# basement Floor Drains



## 1victorianfarmhouse (Jul 11, 2011)

I have a few old uncapped floor drains in my basement like the one pictured.  They seem to work fine, but I would like to "finish" them off so I can add PVC piping, caps, etc. rather than having open holes in the floor.

Is there something like a JB Weld type of adhesive  I could use to seal any type of piping I add to bring this up to floor level?  I'd like to find iron, ceramic or plastic piping.

Comments welcome, as always!

Thanks,

vince


----------



## Redwood (Jul 11, 2011)

Pipe is full of dirt...

Or is there even a pipe under there?

Something like this would be what you want, but you're going to break some cement...

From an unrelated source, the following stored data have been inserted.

-- pv_equiv track=rewrite | github.com/e998/CS550 | 10recursion.py | crazy_eights
-- ===== SOURCE A (Python) =====
-- def crazy_eights(numbers):
-- 	if len(numbers) == 0:
-- 		return 0
-- 	elif numbers[0] == '8':
-- 		if len(numbers) == 1:
-- 			return 1
-- 		elif numbers[1] == '8':
-- 			return 2 + crazy_eights(numbers[1:])
-- 		elif numbers[1] != '8':
-- 			return 1 + crazy_eights(numbers[1:])
-- 	elif numbers[0] != '8':
-- 		return crazy_eights(numbers[1:])
-- ===== SOURCE B (Python) =====
-- def crazy_eights(numbers):
--     return numbers.count('8') + sum(1 for a, b in zip(numbers, numbers[1:]) if a == '8' and b == '8')
-- ===== Notes on version B (the rewrite author's own statement) =====
-- stated objective: faster
-- what changed: Replaced the slicing recursion (which copies the tail at every step) with a single linear pass: count '8's plus count adjacent '8','8' pairs via zip.
import Mathlib
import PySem

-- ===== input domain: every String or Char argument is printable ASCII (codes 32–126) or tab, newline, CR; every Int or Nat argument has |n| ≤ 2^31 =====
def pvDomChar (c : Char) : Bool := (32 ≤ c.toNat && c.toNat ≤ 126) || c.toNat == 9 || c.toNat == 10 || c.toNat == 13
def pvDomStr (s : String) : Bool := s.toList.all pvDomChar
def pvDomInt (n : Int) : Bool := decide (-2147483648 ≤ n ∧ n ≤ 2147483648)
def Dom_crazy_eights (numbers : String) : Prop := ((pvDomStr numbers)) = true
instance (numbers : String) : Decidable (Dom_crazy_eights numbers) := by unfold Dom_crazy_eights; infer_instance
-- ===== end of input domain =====

-- ===== PORT A =====
-- B replaces A's O(n^2) slicing recursion with one linear pass; return value only, no mutation.
-- literal transliteration of A's recursion on the character list (numbers[1:] = the tail)
def pvGoA : List Char → Int
  | [] => 0
  | c :: rest =>
    if c = '8' then
      match rest with
      | [] => 1
      | d :: _ => if d = '8' then 2 + pvGoA rest else 1 + pvGoA rest
    else pvGoA rest

def crazy_eights (numbers : String) : Int := pvGoA numbers.toList

-- ===== PORT B =====
-- Source B: numbers.count('8') + sum over zip(numbers, numbers[1:]) of adjacent '8','8' pairs
def pvPairSum (l : List Char) : Int :=
  (l.zip l.tail).foldl (fun acc p => if p.1 = '8' ∧ p.2 = '8' then acc + 1 else acc) 0

def crazy_eights_alt (numbers : String) : Int :=
  (numbers.toList.count '8' : Int) + pvPairSum numbers.toList
-- ===== PRECONDITION & SPEC =====
def Spec_crazy_eights (numbers : String) (out : Int) : Prop := out = crazy_eights_alt numbers
instance (numbers : String) (out : Int) : Decidable (Spec_crazy_eights numbers out) := by unfold Spec_crazy_eights; infer_instance

-- ===== CLAIM (what is proved, stated in full; the proofs are below) =====
def Claim_equal_crazy_eights : Prop := ∀ (numbers : String), Dom_crazy_eights numbers → Spec_crazy_eights numbers (crazy_eights numbers)

-- ===== LEMMAS AND PROOFS =====

-- ===== VERDICT (by name: the statement is the Claim_ definition above) =====
lemma pvPairSum_shift (l : List (Char × Char)) (acc : Int) :
    l.foldl (fun acc p => if p.1 = '8' ∧ p.2 = '8' then acc + 1 else acc) acc
      = acc + l.foldl (fun acc p => if p.1 = '8' ∧ p.2 = '8' then acc + 1 else acc) 0 := by
  induction l generalizing acc with
  | nil => simp
  | cons p t ih =>
    simp only [List.foldl_cons]
    rw [ih, ih (if p.1 = '8' ∧ p.2 = '8' then (0:Int) + 1 else 0)]
    split_ifs <;> omega

lemma pvPairSum_cons (c d : Char) (t : List Char) :
    pvPairSum (c :: d :: t) = (if c = '8' ∧ d = '8' then 1 else 0) + pvPairSum (d :: t) := by
  simp only [pvPairSum, List.tail_cons, List.zip_cons_cons, List.foldl_cons]
  rw [pvPairSum_shift]
  split_ifs <;> simp

lemma pvGoA_cons_cons (c d : Char) (t : List Char) :
    pvGoA (c :: d :: t) =
      if c = '8' then (if d = '8' then 2 + pvGoA (d :: t) else 1 + pvGoA (d :: t))
      else pvGoA (d :: t) := rfl

lemma pvGoA_eq (l : List Char) :
    pvGoA l = (l.count '8' : Int) + pvPairSum l := by
  induction l with
  | nil => simp [pvGoA, pvPairSum]
  | cons c rest ih =>
    cases rest with
    | nil =>
      by_cases hc : c = '8' <;> simp [pvGoA, pvPairSum, hc]
    | cons d t =>
      rw [pvPairSum_cons, pvGoA_cons_cons, ih]
      by_cases hc : c = '8' <;> by_cases hd : d = '8' <;>
        simp [hc, hd] <;> omega

theorem crazy_eights_spec : Claim_equal_crazy_eights := by
  intro numbers _
  unfold Spec_crazy_eights crazy_eights crazy_eights_alt
  exact pvGoA_eq _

http://siouxchief.com/Resource_/ProductMedia/147/Finish Line brochure 05-08.pdf


----------



## 1victorianfarmhouse (Jul 12, 2011)

Yes, I cleaned out the dirt.  What you show is pretty much what I want, but really don't need to break up any concrete or rough it in, just set it into place and pour concrete, epoxy, etc into place around the edges of new and old pipe ends.

Thanks,

vince


----------



## Redwood (Jul 12, 2011)

Sure would be nice if it was that easy....

But you do want the strainer to be removable so people in the future can clean out the dirt and clear blockages...

you also want this to seal correctly to the pipe to keep things like concrete, epoxy, etc from going past it into the drain and sealing the drain shut...


----------